Work request:
Please print the entries below exactly, from the line with "if 0 < num then" through the line with "-- A's main", including both of those lines and leaving out all others.

------ Input material ------

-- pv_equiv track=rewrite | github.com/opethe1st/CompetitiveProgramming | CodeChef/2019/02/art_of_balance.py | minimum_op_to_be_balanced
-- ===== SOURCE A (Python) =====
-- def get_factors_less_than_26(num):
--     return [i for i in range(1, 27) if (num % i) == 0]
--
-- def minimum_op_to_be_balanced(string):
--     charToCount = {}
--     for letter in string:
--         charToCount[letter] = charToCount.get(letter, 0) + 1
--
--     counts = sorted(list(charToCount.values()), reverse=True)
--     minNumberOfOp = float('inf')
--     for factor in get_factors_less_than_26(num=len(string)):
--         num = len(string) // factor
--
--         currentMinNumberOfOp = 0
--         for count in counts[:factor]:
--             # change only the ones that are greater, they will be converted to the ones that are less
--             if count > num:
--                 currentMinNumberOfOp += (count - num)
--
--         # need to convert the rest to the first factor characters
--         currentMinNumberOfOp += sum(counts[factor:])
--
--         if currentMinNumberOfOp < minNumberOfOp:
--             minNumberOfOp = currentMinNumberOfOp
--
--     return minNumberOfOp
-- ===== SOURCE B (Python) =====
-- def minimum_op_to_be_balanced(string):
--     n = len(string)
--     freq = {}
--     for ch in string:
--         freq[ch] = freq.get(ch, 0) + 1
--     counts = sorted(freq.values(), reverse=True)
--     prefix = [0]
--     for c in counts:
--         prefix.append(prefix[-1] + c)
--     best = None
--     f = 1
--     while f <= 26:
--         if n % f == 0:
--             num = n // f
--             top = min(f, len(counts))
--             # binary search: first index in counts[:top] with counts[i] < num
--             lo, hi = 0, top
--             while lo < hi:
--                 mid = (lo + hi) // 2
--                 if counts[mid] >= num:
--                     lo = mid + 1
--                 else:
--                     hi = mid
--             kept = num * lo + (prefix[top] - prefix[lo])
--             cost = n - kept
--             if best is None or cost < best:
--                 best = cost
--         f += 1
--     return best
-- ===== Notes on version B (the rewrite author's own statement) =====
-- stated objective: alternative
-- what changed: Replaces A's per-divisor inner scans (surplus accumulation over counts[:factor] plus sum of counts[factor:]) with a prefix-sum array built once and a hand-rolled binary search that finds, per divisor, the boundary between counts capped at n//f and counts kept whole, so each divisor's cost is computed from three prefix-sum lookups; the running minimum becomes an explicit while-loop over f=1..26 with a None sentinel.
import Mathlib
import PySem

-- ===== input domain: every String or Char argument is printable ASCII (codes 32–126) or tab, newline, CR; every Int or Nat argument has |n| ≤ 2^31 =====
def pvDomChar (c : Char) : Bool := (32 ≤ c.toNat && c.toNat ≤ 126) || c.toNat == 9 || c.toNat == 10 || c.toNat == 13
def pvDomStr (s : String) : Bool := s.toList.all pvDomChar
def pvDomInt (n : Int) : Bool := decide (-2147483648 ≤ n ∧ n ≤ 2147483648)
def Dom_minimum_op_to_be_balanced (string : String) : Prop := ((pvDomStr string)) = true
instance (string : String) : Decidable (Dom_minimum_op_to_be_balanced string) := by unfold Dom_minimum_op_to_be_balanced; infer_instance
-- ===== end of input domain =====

------
------ Input material ------

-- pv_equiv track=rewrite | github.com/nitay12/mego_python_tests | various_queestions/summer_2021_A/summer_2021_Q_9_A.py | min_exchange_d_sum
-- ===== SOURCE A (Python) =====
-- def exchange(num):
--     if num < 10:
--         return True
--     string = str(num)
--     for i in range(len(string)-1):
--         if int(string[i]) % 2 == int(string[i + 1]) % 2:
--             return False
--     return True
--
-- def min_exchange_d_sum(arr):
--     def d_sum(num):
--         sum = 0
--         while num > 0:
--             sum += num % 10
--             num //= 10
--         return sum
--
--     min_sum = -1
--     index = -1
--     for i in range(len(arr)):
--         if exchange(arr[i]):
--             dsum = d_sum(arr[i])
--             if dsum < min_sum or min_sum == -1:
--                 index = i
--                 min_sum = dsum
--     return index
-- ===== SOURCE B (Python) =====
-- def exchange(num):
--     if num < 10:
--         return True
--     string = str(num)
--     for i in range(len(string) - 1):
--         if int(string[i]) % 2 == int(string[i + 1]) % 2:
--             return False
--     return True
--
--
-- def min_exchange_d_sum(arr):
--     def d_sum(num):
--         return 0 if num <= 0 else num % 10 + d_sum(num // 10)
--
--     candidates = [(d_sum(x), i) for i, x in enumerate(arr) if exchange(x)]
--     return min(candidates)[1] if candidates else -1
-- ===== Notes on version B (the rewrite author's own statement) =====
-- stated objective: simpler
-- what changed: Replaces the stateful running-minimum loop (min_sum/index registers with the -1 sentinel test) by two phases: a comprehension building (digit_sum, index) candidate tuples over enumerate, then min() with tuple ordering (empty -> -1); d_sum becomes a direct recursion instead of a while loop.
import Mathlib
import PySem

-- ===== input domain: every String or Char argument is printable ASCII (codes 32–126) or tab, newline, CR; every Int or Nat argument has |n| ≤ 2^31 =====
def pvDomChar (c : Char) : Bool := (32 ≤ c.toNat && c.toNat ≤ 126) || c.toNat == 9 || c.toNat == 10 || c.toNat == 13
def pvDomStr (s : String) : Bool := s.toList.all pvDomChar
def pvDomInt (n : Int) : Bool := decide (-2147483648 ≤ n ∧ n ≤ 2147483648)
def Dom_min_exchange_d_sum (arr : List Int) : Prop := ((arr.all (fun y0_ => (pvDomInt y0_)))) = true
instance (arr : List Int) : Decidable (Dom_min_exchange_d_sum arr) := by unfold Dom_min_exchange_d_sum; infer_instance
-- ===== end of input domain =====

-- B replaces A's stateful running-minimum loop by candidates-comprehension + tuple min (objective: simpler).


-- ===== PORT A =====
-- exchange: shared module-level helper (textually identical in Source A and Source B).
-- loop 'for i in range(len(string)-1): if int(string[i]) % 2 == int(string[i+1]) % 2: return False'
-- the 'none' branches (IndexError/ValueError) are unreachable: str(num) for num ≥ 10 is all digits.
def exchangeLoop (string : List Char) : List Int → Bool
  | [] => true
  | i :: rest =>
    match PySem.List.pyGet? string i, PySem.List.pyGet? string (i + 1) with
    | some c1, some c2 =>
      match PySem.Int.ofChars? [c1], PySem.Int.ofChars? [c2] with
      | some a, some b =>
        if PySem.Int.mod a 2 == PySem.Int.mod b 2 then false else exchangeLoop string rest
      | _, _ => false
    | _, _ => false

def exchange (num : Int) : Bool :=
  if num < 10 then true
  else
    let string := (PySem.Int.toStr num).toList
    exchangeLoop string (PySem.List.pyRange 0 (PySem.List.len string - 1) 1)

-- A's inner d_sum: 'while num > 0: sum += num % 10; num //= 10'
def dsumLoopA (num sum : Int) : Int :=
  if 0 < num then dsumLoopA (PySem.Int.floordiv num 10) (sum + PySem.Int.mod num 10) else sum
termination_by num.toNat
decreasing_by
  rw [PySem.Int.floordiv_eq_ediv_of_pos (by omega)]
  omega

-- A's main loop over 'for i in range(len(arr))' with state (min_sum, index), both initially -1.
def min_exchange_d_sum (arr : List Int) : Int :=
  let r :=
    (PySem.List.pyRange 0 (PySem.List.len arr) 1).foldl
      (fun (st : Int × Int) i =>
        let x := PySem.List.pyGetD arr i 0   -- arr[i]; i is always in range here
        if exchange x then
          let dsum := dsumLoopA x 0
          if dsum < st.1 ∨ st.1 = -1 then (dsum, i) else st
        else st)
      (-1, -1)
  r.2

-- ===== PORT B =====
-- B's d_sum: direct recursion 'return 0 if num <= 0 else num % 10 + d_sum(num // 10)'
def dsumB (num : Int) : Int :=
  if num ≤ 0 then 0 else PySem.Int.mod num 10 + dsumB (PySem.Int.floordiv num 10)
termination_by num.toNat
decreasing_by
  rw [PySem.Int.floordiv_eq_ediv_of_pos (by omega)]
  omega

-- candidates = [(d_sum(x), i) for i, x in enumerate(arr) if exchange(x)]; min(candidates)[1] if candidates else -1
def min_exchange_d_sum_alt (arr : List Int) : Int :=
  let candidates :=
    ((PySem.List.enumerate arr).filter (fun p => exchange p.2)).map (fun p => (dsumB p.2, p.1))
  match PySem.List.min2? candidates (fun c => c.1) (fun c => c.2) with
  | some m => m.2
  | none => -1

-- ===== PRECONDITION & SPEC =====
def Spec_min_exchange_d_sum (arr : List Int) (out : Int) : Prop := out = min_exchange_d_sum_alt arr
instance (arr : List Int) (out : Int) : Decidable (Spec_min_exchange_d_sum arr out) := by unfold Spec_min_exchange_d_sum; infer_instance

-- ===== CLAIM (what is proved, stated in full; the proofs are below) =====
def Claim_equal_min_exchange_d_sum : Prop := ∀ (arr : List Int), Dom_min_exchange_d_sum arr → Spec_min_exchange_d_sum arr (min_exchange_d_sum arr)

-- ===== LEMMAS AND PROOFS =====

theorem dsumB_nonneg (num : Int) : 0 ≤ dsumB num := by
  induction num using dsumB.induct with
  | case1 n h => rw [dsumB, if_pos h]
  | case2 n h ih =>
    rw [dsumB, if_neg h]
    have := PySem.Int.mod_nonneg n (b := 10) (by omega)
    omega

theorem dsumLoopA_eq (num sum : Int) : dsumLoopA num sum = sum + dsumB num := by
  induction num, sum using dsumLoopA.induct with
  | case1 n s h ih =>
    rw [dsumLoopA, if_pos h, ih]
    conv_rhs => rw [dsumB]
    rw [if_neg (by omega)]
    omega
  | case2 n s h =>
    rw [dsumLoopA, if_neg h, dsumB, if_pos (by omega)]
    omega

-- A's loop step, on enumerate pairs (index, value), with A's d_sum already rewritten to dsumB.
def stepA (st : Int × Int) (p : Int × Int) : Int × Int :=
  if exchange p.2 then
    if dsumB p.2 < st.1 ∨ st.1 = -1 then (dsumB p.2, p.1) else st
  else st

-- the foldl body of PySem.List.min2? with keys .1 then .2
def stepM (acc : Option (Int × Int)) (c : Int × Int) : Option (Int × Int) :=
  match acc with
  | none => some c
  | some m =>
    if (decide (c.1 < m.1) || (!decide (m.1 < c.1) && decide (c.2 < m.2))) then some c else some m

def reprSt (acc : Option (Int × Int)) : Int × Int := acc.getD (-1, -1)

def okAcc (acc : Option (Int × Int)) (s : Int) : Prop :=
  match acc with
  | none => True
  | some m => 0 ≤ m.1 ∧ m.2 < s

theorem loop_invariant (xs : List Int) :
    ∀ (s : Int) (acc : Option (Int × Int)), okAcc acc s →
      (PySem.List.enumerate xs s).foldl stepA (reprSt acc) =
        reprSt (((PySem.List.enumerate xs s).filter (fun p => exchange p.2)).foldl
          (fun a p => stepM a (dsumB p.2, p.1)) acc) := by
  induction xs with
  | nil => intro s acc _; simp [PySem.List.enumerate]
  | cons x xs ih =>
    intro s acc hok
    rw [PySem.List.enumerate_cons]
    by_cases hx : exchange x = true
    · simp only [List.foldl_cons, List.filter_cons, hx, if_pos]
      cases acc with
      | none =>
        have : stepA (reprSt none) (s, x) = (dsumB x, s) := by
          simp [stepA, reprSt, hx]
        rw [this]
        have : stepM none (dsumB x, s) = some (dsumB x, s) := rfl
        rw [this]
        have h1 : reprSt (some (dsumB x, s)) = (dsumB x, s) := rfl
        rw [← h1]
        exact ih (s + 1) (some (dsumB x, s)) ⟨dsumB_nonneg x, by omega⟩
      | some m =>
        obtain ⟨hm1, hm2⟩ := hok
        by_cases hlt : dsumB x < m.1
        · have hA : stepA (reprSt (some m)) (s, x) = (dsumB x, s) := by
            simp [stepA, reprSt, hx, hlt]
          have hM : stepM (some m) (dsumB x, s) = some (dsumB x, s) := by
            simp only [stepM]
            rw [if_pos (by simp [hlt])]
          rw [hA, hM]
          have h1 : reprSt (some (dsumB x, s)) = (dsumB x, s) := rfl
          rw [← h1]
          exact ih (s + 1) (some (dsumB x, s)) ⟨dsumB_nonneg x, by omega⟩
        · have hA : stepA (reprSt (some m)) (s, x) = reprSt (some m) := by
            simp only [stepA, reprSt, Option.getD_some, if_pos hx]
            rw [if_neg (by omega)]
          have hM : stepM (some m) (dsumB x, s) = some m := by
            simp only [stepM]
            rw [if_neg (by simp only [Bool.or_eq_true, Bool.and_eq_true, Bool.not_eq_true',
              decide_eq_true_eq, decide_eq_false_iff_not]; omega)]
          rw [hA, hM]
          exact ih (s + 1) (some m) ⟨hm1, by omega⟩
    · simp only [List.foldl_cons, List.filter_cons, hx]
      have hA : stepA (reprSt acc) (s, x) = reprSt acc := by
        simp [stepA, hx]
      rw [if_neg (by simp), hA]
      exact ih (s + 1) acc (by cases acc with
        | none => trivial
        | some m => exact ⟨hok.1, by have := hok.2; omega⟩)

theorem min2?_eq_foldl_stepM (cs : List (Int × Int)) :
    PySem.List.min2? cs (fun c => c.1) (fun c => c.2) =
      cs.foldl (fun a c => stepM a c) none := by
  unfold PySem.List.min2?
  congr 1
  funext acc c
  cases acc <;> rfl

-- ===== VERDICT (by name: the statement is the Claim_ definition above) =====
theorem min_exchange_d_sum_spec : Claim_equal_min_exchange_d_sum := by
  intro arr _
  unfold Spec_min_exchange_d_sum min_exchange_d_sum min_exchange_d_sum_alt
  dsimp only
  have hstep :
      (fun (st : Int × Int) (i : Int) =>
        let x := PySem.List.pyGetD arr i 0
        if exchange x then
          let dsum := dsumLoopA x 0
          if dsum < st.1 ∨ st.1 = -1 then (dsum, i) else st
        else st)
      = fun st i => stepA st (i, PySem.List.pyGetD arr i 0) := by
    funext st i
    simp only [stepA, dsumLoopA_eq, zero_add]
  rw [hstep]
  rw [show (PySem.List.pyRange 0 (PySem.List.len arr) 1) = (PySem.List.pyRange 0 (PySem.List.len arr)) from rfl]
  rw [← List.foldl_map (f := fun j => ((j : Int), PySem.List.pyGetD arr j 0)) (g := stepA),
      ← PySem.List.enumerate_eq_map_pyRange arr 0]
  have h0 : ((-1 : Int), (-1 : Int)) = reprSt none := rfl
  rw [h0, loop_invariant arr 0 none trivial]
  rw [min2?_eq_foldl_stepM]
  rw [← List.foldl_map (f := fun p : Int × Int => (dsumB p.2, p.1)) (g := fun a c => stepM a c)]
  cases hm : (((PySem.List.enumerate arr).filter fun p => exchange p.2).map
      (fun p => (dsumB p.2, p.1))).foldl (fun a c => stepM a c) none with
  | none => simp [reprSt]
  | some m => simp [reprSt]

------

Solution for this exercise:
  if 0 < num then dsumLoopA (PySem.Int.floordiv num 10) (sum + PySem.Int.mod num 10) else sum
termination_by num.toNat
decreasing_by
  rw [PySem.Int.floordiv_eq_ediv_of_pos (by omega)]
  omega

-- A's main loop over 'for i in range(len(arr))' with state (min_sum, index), both initially -1.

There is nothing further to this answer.